> _Given data_:
§ §
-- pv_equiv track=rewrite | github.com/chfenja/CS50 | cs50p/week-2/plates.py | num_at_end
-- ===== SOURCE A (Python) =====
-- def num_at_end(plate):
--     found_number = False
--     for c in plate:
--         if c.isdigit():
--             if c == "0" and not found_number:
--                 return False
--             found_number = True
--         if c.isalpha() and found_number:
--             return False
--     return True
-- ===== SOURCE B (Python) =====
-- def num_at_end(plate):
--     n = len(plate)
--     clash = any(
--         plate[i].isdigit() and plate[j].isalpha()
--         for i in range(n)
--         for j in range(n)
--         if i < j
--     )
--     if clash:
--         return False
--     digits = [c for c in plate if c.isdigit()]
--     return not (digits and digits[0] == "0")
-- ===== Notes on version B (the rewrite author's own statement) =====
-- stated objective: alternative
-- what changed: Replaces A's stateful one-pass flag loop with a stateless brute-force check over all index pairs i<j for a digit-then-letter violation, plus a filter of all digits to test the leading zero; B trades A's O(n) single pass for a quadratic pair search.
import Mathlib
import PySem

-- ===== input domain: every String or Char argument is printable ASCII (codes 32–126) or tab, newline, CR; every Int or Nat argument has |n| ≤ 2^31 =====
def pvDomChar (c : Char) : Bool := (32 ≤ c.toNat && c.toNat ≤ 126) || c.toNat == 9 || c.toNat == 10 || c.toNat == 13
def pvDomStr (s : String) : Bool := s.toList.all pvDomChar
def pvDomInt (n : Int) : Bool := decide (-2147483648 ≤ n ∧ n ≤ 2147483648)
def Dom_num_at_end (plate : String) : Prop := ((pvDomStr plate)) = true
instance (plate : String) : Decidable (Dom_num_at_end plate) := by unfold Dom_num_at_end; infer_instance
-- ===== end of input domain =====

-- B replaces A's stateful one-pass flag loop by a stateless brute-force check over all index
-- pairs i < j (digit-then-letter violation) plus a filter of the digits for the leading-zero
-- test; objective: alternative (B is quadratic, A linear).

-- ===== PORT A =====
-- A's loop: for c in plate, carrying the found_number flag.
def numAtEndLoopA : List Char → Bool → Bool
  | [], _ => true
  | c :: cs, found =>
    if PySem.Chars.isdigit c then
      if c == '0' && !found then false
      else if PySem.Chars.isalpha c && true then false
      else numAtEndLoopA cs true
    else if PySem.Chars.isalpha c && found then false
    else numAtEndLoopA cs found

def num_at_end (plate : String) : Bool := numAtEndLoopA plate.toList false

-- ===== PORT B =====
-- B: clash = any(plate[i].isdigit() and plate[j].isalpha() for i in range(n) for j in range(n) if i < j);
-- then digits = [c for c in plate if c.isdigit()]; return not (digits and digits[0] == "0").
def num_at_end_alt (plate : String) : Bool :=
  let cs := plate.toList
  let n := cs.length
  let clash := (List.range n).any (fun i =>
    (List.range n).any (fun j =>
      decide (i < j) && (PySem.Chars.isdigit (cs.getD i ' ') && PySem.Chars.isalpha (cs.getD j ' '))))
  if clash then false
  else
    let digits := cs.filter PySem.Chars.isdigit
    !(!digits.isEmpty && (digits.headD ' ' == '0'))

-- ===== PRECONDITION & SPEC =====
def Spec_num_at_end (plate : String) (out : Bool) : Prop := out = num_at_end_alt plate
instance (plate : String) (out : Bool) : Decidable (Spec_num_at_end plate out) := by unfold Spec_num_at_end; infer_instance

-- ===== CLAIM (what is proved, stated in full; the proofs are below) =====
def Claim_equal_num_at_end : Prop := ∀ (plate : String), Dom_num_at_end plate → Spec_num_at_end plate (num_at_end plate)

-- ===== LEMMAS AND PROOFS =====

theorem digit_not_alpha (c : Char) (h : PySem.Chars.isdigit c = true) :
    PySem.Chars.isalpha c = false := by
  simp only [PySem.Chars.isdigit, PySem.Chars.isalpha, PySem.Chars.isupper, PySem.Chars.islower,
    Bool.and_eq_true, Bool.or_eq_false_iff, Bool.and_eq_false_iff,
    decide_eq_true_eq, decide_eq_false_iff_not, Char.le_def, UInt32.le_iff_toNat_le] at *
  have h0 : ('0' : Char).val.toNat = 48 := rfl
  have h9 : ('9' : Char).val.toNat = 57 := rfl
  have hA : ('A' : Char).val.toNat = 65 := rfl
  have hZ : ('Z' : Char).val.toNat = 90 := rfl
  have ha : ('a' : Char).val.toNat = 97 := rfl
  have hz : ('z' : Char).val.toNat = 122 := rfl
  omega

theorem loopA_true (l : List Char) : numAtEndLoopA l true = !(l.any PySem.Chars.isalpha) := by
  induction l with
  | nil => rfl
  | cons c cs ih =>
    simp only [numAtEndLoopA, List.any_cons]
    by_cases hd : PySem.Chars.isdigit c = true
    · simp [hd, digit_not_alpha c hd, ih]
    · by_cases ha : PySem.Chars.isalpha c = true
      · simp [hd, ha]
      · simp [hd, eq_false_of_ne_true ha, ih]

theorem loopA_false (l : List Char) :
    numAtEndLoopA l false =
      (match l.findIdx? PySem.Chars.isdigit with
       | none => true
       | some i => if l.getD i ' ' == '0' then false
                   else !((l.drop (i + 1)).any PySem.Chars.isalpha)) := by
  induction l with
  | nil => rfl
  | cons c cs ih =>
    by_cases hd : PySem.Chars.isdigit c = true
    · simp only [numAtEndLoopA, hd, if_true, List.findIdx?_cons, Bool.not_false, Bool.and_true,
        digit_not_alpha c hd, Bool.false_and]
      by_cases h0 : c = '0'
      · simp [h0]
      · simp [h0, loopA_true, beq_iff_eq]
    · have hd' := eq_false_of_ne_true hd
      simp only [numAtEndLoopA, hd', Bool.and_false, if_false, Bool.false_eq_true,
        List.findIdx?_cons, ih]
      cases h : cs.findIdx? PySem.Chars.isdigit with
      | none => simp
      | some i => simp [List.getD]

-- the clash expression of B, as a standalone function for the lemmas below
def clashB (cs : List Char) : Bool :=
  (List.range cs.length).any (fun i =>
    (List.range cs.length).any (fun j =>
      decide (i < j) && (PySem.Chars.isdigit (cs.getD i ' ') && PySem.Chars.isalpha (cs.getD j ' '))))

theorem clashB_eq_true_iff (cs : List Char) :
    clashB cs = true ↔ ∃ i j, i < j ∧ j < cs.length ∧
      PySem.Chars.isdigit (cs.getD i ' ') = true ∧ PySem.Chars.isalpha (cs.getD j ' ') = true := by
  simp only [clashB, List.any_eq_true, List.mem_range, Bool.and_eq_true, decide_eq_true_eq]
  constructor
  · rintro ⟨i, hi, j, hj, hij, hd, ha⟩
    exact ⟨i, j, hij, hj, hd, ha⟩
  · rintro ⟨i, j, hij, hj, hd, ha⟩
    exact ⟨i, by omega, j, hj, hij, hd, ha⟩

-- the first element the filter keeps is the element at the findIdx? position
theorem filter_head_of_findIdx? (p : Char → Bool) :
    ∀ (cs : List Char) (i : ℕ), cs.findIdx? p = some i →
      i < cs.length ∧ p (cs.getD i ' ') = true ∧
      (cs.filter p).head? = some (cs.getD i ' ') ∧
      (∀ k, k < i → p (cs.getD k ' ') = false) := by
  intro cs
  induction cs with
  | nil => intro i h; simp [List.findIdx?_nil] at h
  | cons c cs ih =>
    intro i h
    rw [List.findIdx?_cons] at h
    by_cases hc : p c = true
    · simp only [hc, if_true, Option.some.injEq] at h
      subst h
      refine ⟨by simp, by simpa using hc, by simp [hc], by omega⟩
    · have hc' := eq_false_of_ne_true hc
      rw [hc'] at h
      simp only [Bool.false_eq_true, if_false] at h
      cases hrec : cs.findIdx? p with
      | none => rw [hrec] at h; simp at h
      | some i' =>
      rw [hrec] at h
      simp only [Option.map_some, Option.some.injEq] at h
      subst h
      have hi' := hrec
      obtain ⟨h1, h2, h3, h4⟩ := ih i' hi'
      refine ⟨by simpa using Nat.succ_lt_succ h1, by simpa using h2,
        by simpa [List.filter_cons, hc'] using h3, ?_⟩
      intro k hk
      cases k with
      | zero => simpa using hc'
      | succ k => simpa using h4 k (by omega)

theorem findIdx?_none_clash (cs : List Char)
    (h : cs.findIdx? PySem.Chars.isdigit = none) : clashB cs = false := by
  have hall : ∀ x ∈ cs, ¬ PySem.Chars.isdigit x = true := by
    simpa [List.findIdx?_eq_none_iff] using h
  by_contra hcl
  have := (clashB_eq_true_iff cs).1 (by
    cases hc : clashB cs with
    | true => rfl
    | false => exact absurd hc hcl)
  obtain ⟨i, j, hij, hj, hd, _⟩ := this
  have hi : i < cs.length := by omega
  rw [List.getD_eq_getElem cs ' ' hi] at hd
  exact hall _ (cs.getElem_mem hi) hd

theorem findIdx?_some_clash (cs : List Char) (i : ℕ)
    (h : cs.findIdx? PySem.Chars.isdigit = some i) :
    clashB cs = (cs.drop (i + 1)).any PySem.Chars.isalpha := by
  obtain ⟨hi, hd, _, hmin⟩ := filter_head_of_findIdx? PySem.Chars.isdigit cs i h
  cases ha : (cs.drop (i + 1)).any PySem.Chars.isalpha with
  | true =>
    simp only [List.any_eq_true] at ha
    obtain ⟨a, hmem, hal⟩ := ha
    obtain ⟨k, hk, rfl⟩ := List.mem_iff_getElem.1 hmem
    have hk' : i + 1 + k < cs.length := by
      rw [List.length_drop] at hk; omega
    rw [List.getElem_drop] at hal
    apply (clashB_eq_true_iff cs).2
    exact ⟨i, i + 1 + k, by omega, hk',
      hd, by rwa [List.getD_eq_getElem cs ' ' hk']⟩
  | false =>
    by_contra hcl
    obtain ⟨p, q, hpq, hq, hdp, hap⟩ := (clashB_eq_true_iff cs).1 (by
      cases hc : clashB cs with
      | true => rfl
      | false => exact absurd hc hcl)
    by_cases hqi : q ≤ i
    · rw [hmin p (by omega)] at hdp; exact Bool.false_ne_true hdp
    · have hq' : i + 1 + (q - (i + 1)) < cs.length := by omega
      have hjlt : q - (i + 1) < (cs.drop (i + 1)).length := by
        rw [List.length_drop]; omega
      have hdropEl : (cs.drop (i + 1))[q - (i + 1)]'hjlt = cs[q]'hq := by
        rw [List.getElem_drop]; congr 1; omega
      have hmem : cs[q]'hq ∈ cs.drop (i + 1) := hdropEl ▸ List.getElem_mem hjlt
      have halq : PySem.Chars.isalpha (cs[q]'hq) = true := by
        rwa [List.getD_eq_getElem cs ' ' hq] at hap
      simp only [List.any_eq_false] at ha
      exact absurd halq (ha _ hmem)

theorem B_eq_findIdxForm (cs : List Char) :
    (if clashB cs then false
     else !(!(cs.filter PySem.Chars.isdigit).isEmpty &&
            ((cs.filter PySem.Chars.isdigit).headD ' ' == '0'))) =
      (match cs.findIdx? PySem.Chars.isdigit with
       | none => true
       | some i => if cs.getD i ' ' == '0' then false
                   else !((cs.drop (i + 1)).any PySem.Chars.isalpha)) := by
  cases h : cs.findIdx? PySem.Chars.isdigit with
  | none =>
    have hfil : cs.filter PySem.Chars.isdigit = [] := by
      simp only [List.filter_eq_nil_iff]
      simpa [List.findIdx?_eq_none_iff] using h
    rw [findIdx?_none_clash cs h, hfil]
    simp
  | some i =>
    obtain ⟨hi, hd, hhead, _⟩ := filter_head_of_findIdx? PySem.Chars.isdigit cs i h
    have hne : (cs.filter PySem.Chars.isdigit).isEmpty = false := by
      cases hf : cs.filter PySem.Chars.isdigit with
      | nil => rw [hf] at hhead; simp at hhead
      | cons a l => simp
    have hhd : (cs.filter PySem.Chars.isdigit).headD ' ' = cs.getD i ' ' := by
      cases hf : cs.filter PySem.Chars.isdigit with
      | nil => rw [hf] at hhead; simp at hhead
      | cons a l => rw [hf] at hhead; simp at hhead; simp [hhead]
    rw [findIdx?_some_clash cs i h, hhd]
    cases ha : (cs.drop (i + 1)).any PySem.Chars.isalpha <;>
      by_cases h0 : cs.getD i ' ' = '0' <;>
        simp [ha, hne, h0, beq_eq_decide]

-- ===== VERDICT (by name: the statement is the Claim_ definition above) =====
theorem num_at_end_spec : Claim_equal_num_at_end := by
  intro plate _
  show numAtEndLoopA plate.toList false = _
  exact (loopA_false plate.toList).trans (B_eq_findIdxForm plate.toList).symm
§ §
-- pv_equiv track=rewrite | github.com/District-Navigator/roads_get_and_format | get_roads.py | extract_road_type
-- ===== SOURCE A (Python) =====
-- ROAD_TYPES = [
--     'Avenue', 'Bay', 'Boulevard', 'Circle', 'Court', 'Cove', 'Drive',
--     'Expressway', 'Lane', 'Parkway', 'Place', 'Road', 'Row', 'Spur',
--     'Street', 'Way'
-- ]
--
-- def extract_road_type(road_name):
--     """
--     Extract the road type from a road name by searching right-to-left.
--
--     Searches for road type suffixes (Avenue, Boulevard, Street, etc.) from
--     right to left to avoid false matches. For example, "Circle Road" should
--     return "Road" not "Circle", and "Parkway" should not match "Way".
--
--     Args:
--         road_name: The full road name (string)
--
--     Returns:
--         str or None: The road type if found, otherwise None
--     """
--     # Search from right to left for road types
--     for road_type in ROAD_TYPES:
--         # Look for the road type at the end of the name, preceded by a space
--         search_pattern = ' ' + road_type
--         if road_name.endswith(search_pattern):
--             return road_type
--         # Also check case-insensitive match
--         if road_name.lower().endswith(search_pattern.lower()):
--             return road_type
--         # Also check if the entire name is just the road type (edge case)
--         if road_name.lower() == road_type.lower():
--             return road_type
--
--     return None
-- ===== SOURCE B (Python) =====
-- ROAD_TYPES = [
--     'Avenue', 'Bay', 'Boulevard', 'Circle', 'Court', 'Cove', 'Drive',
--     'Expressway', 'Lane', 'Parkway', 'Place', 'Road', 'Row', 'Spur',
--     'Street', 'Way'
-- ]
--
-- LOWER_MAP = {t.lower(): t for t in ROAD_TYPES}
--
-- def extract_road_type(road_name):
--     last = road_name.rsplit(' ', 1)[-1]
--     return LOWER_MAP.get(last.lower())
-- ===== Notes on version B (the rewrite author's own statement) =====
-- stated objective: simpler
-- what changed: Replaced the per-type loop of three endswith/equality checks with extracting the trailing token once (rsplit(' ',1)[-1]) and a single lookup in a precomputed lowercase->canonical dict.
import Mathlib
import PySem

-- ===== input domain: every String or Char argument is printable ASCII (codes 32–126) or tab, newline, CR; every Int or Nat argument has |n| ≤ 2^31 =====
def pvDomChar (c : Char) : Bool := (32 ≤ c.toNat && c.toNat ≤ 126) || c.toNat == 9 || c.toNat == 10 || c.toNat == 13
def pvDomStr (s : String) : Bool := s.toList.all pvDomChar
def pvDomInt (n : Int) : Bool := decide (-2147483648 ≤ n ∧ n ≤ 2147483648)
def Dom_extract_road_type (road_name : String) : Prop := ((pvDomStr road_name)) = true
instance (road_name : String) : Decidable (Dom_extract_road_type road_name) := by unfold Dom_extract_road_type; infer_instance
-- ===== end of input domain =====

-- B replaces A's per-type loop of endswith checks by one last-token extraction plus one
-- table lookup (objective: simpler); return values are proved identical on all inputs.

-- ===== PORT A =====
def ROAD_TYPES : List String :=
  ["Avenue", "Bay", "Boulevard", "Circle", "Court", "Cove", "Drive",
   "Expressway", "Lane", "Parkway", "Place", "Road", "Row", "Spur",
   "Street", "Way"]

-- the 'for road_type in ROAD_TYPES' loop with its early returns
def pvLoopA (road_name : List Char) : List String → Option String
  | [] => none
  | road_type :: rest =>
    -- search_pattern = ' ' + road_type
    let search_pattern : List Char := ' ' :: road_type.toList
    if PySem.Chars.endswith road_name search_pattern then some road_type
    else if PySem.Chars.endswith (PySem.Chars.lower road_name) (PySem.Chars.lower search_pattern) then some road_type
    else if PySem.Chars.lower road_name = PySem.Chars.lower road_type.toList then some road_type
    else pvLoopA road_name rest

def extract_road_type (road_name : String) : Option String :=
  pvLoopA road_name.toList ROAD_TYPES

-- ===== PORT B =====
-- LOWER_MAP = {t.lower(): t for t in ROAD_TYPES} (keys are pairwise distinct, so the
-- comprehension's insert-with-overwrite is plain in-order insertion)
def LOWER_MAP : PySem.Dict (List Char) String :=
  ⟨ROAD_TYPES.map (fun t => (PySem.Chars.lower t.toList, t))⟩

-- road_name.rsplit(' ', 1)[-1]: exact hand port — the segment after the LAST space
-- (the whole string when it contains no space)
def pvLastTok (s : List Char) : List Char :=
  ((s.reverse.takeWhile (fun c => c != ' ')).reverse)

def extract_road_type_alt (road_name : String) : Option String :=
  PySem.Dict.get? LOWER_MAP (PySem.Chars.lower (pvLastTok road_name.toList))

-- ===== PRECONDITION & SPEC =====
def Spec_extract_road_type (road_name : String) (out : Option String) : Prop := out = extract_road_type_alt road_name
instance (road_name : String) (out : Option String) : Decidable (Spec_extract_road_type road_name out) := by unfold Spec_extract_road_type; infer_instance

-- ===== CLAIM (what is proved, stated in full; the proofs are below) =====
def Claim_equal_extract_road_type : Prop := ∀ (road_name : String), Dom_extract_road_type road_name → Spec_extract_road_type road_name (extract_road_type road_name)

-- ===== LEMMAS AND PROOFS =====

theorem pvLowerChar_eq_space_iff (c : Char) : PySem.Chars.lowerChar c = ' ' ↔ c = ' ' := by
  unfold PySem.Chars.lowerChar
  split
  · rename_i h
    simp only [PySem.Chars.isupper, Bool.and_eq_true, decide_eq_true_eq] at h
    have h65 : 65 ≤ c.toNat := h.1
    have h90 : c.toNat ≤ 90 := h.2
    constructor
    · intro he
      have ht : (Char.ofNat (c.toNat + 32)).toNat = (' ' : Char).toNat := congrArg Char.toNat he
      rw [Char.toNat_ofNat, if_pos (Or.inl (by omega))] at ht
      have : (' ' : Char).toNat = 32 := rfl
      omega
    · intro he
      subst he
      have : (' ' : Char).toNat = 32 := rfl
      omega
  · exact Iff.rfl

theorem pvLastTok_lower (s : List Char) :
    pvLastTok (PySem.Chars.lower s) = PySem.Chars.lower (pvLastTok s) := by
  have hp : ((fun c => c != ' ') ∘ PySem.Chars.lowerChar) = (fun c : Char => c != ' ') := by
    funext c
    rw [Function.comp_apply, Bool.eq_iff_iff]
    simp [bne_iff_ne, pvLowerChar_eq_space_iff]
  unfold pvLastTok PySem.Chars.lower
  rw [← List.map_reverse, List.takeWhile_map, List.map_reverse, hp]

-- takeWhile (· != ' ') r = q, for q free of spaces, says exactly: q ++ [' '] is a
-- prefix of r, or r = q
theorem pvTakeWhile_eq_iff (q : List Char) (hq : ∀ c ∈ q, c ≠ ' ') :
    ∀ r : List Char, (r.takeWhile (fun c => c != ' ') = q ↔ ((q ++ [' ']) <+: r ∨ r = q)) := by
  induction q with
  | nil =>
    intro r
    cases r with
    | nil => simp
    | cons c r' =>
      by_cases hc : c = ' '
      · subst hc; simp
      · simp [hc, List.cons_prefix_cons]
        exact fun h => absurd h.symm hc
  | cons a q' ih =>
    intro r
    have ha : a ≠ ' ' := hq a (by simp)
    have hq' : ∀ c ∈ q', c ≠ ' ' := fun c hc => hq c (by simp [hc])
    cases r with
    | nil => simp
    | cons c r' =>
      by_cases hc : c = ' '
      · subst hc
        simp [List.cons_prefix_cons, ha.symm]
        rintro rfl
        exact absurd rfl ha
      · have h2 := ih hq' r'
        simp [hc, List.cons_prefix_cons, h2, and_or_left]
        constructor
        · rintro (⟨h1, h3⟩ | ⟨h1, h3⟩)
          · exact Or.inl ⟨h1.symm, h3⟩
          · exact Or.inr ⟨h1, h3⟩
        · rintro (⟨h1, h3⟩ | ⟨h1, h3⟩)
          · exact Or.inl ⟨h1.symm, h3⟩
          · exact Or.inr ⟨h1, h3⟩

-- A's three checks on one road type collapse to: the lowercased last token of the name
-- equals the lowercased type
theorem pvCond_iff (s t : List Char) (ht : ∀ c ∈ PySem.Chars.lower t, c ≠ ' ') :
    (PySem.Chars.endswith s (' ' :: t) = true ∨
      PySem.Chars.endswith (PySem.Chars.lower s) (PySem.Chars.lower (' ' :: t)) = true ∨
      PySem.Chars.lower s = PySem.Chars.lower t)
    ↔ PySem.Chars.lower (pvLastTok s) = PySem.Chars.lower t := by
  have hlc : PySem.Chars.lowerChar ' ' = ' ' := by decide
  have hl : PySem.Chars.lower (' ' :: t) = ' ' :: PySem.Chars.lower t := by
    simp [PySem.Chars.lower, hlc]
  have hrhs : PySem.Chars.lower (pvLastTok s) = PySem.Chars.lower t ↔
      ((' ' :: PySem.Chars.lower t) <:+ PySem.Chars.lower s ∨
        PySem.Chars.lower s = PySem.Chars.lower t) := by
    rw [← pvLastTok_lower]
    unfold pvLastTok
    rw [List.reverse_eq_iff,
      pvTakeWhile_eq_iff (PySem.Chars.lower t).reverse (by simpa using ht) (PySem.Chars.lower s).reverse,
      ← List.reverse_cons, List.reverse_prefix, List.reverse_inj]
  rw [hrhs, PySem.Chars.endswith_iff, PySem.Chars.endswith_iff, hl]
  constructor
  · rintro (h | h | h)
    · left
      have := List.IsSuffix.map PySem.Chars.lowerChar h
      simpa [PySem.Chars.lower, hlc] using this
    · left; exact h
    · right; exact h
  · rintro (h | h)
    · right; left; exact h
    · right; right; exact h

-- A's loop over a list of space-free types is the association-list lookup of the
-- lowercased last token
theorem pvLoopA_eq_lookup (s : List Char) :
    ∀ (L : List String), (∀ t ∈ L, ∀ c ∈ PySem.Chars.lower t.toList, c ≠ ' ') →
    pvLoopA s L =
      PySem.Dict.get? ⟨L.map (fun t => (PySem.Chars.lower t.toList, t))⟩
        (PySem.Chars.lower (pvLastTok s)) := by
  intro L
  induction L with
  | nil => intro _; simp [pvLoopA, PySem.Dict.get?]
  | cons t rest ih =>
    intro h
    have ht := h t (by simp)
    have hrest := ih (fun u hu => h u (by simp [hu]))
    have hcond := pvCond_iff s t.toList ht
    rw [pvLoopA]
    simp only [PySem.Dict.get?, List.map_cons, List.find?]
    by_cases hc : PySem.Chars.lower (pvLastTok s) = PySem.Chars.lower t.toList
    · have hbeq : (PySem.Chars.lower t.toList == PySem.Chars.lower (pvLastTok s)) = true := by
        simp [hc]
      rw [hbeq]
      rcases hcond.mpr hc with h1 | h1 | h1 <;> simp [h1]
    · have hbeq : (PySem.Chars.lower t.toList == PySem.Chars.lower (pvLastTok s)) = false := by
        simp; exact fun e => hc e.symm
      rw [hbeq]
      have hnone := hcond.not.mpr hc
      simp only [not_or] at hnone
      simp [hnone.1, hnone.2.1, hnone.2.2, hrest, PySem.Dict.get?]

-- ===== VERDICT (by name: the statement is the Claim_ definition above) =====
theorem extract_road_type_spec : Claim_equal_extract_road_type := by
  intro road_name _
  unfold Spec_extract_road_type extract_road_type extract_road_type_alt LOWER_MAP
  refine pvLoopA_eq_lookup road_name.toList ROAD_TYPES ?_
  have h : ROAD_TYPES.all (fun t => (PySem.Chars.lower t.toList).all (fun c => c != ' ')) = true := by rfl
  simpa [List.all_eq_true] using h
§ §
> _Exercise description_: Only the lines above that include the word "objective" belong in the answer; copy each one.

> _Expected output_:
-- stated objective: alternative
-- test; objective: alternative (B is quadratic, A linear).
-- stated objective: simpler
-- table lookup (objective: simpler); return values are proved identical on all inputs.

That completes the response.